ICS misconstrues the burden of proof as requiring "reliance": New York Courts "have repeatedly stated [that] reliance is not an element of a section 349 claim" and that plaintiffs need only "show that the defendant's material deceptive act caused the injury." Stutman v. Chem. Bank, 95 N.Y.2d 24, 29, 731 N.E.2d 608 (N.Y. Ct. Appeals 2000) (emphasis added). Summary judgment on Count VIII is denied.
Bankruptcy Code § 362 provides that an "individual injured by any willful violation of a stay" is entitled to "recover actual damages, including costs and attorneys' fees." 11 U.S.C. § 362(k)(1).
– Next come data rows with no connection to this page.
-- pv_equiv track=rewrite | github.com/kevinngzh/advent-of-code-2020 | advent_of_code_2020/day05/__init__.py | binary_search_str
-- ===== SOURCE A (Python) =====
-- def binary_search_str(str_, halves):
--     search_space = list(range(2 ** len(str_)))
--
--     for char in str_:
--         half = int(len(search_space) / 2)
--
--         if char == halves[0]:
--             search_space = search_space[:half]
--         elif char == halves[1]:
--             search_space = search_space[half:]
--         else:
--             raise ValueError
--
--     assert len(search_space) == 1
--
--     return search_space[0]
-- ===== SOURCE B (Python) =====
-- def binary_search_str(str_, halves):
--     # Accumulate the bits directly: each "lower half" char is a 0 bit, each
--     # "upper half" char a 1 bit; no 2**n list is ever materialised.
--     result = 0
--     for char in str_:
--         if char == halves[0]:
--             result = result * 2
--         elif char == halves[1]:
--             result = result * 2 + 1
--         else:
--             raise ValueError
--     return result
-- ===== Notes on version B (the rewrite author's own statement) =====
-- stated objective: faster
-- what changed: B accumulates the index as bits (result = result*2 + (char is the upper-half letter)) instead of materialising a list of 2**len(str_) integers and repeatedly slicing it in half.
import Mathlib
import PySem

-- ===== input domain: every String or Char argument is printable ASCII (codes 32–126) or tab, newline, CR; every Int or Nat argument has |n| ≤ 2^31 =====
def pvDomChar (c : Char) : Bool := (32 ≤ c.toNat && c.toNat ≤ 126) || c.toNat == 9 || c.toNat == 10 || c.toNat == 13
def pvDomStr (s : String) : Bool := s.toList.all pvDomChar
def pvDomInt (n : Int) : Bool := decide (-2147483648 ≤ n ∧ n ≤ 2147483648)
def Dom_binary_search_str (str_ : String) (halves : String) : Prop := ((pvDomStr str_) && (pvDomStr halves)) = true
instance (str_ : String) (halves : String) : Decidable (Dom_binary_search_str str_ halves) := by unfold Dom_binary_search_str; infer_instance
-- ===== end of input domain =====

-- B replaces A's exponential halving of a materialised list(range(2**n)) by a linear
-- bit accumulation; equivalence is proved on Pre_ (exactly the inputs where A returns).

-- ===== PORT A =====
-- A's for-loop over str_; state = search_space; Option, none = the raise paths
-- (IndexError on halves[0]/halves[1], ValueError on an unexpected char).
def aLoop (chars : List Char) (halves : String) (ss : List Int) : Option (List Int) :=
  match chars with
  | [] => some ss
  | c :: rest =>
    -- half = int(len(search_space)/2): the reachable lengths are powers of two,
    -- so CPython's float division then int() is exactly Nat halving here
    let half : Nat := ss.length / 2
    match PySem.Str.pyGet? halves 0 with
    | none => none
    | some h0 =>
      if c = h0 then aLoop rest halves (PySem.List.slice ss none (some (half : Int)))
      else
        match PySem.Str.pyGet? halves 1 with
        | none => none
        | some h1 =>
          if c = h1 then aLoop rest halves (PySem.List.slice ss (some (half : Int)) none)
          else none

def binary_search_str (str_ : String) (halves : String) : Int :=
  match aLoop str_.toList halves (PySem.List.pyRange 0 ((2 : Int) ^ str_.toList.length) 1) with
  | some ss => (PySem.List.pyGet? ss 0).getD 0   -- assert len == 1; return search_space[0] (Pre_ guarantees a singleton)
  | none => 0                                    -- exception path, excluded by Pre_

-- ===== PORT B =====
def bLoop (chars : List Char) (halves : String) (result : Int) : Int :=
  match chars with
  | [] => result
  | c :: rest =>
    match PySem.Str.pyGet? halves 0 with
    | none => 0                                  -- IndexError path, excluded by Pre_
    | some h0 =>
      if c = h0 then bLoop rest halves (result * 2)
      else
        match PySem.Str.pyGet? halves 1 with
        | none => 0
        | some h1 =>
          if c = h1 then bLoop rest halves (result * 2 + 1)
          else 0                                 -- ValueError path, excluded by Pre_

def binary_search_str_alt (str_ : String) (halves : String) : Int :=
  bLoop str_.toList halves 0

-- ===== PRECONDITION & SPEC =====
-- Pre_: exactly the inputs where A returns normally — every character of str_ is
-- halves[0], or (halves has a second character and it is halves[1]); otherwise A
-- raises IndexError or ValueError.
def Pre_binary_search_str (str_ : String) (halves : String) : Prop :=
  (str_.toList.all (fun c =>
      (decide (1 ≤ halves.toList.length) && c == halves.toList.headD ' ') ||
      (decide (2 ≤ halves.toList.length) && c == halves.toList.getD 1 ' '))) = true
instance (str_ : String) (halves : String) : Decidable (Pre_binary_search_str str_ halves) := by
  unfold Pre_binary_search_str; infer_instance

def pvWitness_binary_search_str : String × String := ("FB", "FB")

def Spec_binary_search_str (str_ : String) (halves : String) (out : Int) : Prop := out = binary_search_str_alt str_ halves
instance (str_ : String) (halves : String) (out : Int) : Decidable (Spec_binary_search_str str_ halves out) := by unfold Spec_binary_search_str; infer_instance

-- ===== CLAIM (what is proved, stated in full; the proofs are below) =====
def Claim_equal_binary_search_str : Prop := ∀ (str_ : String) (halves : String), Dom_binary_search_str str_ halves → Pre_binary_search_str str_ halves → Spec_binary_search_str str_ halves (binary_search_str str_ halves)

-- ===== LEMMAS AND PROOFS =====

lemma pyGet?_str_zero (halves : String) (h0 : Char) (t : List Char)
    (h : halves.toList = h0 :: t) : PySem.Str.pyGet? halves 0 = some h0 := by
  have : ((0:Nat) : Int) = (0:Int) := rfl
  rw [← this, PySem.Str.pyGet?_natCast, h]; rfl

lemma pyGet?_str_one (halves : String) (h0 h1 : Char) (t : List Char)
    (h : halves.toList = h0 :: h1 :: t) : PySem.Str.pyGet? halves 1 = some h1 := by
  have : ((1:Nat) : Int) = (1:Int) := by norm_num
  rw [← this, PySem.Str.pyGet?_natCast, h]; rfl

lemma aLoop_eq_bLoop (chars : List Char) (halves : String) (acc : Int)
    (hpre : ∀ c ∈ chars,
      (1 ≤ halves.toList.length ∧ c = halves.toList.headD ' ') ∨
      (2 ≤ halves.toList.length ∧ c = halves.toList.getD 1 ' ')) :
    aLoop chars halves
      (PySem.List.pyRange (acc * 2 ^ chars.length) ((acc + 1) * 2 ^ chars.length) 1)
      = some [bLoop chars halves acc] := by
  induction chars generalizing acc with
  | nil =>
      simp only [List.length_nil, pow_zero, mul_one, aLoop, bLoop]
      rw [PySem.List.pyRange_one_singleton]
  | cons c rest ih =>
      have hc := hpre c (List.mem_cons_self ..)
      have hrest : ∀ x ∈ rest, _ := fun x hx => hpre x (List.mem_cons_of_mem _ hx)
      obtain ⟨h0, t, ht⟩ : ∃ h0 t, halves.toList = h0 :: t := by
        rcases hc with ⟨hl, _⟩ | ⟨hl, _⟩ <;>
        · cases hht : halves.toList with
          | nil => rw [hht] at hl; simp at hl
          | cons a b => exact ⟨a, b, rfl⟩
      set k := rest.length with hk
      have h2k : ((2:Int) ^ k) = ((2 ^ k : Nat) : Int) := by push_cast; ring
      have h2k1 : ((2:Int) ^ (k+1)) = ((2 ^ (k+1) : Nat) : Int) := by push_cast; ring
      have hpos : (0:Int) < 2 ^ k := by positivity
      have hlenss : (PySem.List.pyRange (acc * 2 ^ (k+1)) ((acc + 1) * 2 ^ (k+1)) 1).length
          = 2 ^ (k+1) := by
        rw [PySem.List.length_pyRange_one,
          show (acc + 1) * 2 ^ (k+1) - acc * 2 ^ (k+1) = (2:Int) ^ (k+1) by ring,
          h2k1, Int.toNat_natCast]
      have hsplit : PySem.List.pyRange (acc * 2 ^ (k+1)) ((acc + 1) * 2 ^ (k+1)) 1
          = PySem.List.pyRange (acc * 2 ^ (k+1)) (acc * 2 ^ (k+1) + 2 ^ k) 1
            ++ PySem.List.pyRange (acc * 2 ^ (k+1) + 2 ^ k) ((acc + 1) * 2 ^ (k+1)) 1 := by
        refine PySem.List.pyRange_one_append _ _ _ (by linarith) ?_
        have : (2:Int) ^ k + 2 ^ k = 2 ^ (k+1) := by ring
        nlinarith
      have hlen1 : (PySem.List.pyRange (acc * 2 ^ (k+1)) (acc * 2 ^ (k+1) + 2 ^ k) 1).length
          = 2 ^ k := by
        rw [PySem.List.length_pyRange_one, add_sub_cancel_left, h2k, Int.toNat_natCast]
      have hhalf : (2:Nat) ^ (k+1) / 2 = 2 ^ k := by rw [pow_succ]; omega
      have htake : PySem.List.slice
            (PySem.List.pyRange (acc * 2 ^ (k+1)) ((acc + 1) * 2 ^ (k+1)) 1) none
            (some (((PySem.List.pyRange (acc * 2 ^ (k+1)) ((acc + 1) * 2 ^ (k+1)) 1).length / 2 : Nat) : Int))
          = PySem.List.pyRange (acc * 2 ^ (k+1)) (acc * 2 ^ (k+1) + 2 ^ k) 1 := by
        rw [PySem.List.slice_to_natCast, hlenss, hhalf, hsplit, List.take_left' hlen1]
      have hdrop : PySem.List.slice
            (PySem.List.pyRange (acc * 2 ^ (k+1)) ((acc + 1) * 2 ^ (k+1)) 1)
            (some (((PySem.List.pyRange (acc * 2 ^ (k+1)) ((acc + 1) * 2 ^ (k+1)) 1).length / 2 : Nat) : Int)) none
          = PySem.List.pyRange (acc * 2 ^ (k+1) + 2 ^ k) ((acc + 1) * 2 ^ (k+1)) 1 := by
        rw [PySem.List.slice_from_natCast, hlenss, hhalf, hsplit, List.drop_left' hlen1]
      simp only [List.length_cons, aLoop, bLoop, pyGet?_str_zero halves h0 t ht]
      by_cases hc0 : c = h0
      · rw [if_pos hc0, if_pos hc0, htake]
        have := ih (acc * 2) hrest
        rw [show acc * 2 * 2 ^ k = acc * 2 ^ (k+1) by ring,
            show (acc * 2 + 1) * 2 ^ k = acc * 2 ^ (k+1) + 2 ^ k by ring] at this
        exact this
      · have hcase2 : 2 ≤ halves.toList.length ∧ c = halves.toList.getD 1 ' ' := by
          rcases hc with ⟨_, hch⟩ | h2
          · exact absurd (by rw [ht] at hch; simpa using hch) hc0
          · exact h2
        obtain ⟨h1, t', ht2⟩ : ∃ h1 t', halves.toList = h0 :: h1 :: t' := by
          rcases hcase2 with ⟨hl, _⟩
          cases t with
          | nil => rw [ht] at hl; simp at hl
          | cons a b => exact ⟨a, b, ht⟩
        have hch1 : c = h1 := by
          rcases hcase2 with ⟨_, hch⟩; rw [ht2] at hch; simpa using hch
        rw [if_neg hc0, if_neg hc0, pyGet?_str_one halves h0 h1 t' ht2]
        dsimp only
        rw [if_pos hch1, if_pos hch1, hdrop]
        have := ih (acc * 2 + 1) hrest
        rw [show (acc * 2 + 1) * 2 ^ k = acc * 2 ^ (k+1) + 2 ^ k by ring,
            show (acc * 2 + 1 + 1) * 2 ^ k = (acc + 1) * 2 ^ (k+1) by ring] at this
        exact this

theorem binary_search_str_spec : Claim_equal_binary_search_str := by
  intro str_ halves _hdom hpreb
  have hpre : ∀ c ∈ str_.toList,
      (1 ≤ halves.toList.length ∧ c = halves.toList.headD ' ') ∨
      (2 ≤ halves.toList.length ∧ c = halves.toList.getD 1 ' ') := by
    unfold Pre_binary_search_str at hpreb
    simpa using hpreb
  unfold Spec_binary_search_str binary_search_str binary_search_str_alt
  have h := aLoop_eq_bLoop str_.toList halves 0 hpre
  simp only [zero_mul, zero_add, one_mul] at h
  rw [h]
  simp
Count IX of the Amended Complaint alleges that ICS willfully violated the stay by "continuing collection activity after Plaintiff filed for relief under the US Bankruptcy Code." ICS contends that it "did not receive actual reasonable notice of the bankruptcy" and, therefore, "cannot have willfully violated the automatic stay." In short, the record does not support ICS's assertion that it lacked notice; indeed ICS admits that it stopped collection efforts on another debt associated with Plaintiff because of the very same September 20, 2016 bankruptcy petition.
For the reasons stated in this Memorandum, ICS is entitled to summary judgment on Counts IV and V. The parties' respective motions for summary judgment are denied in all other respects.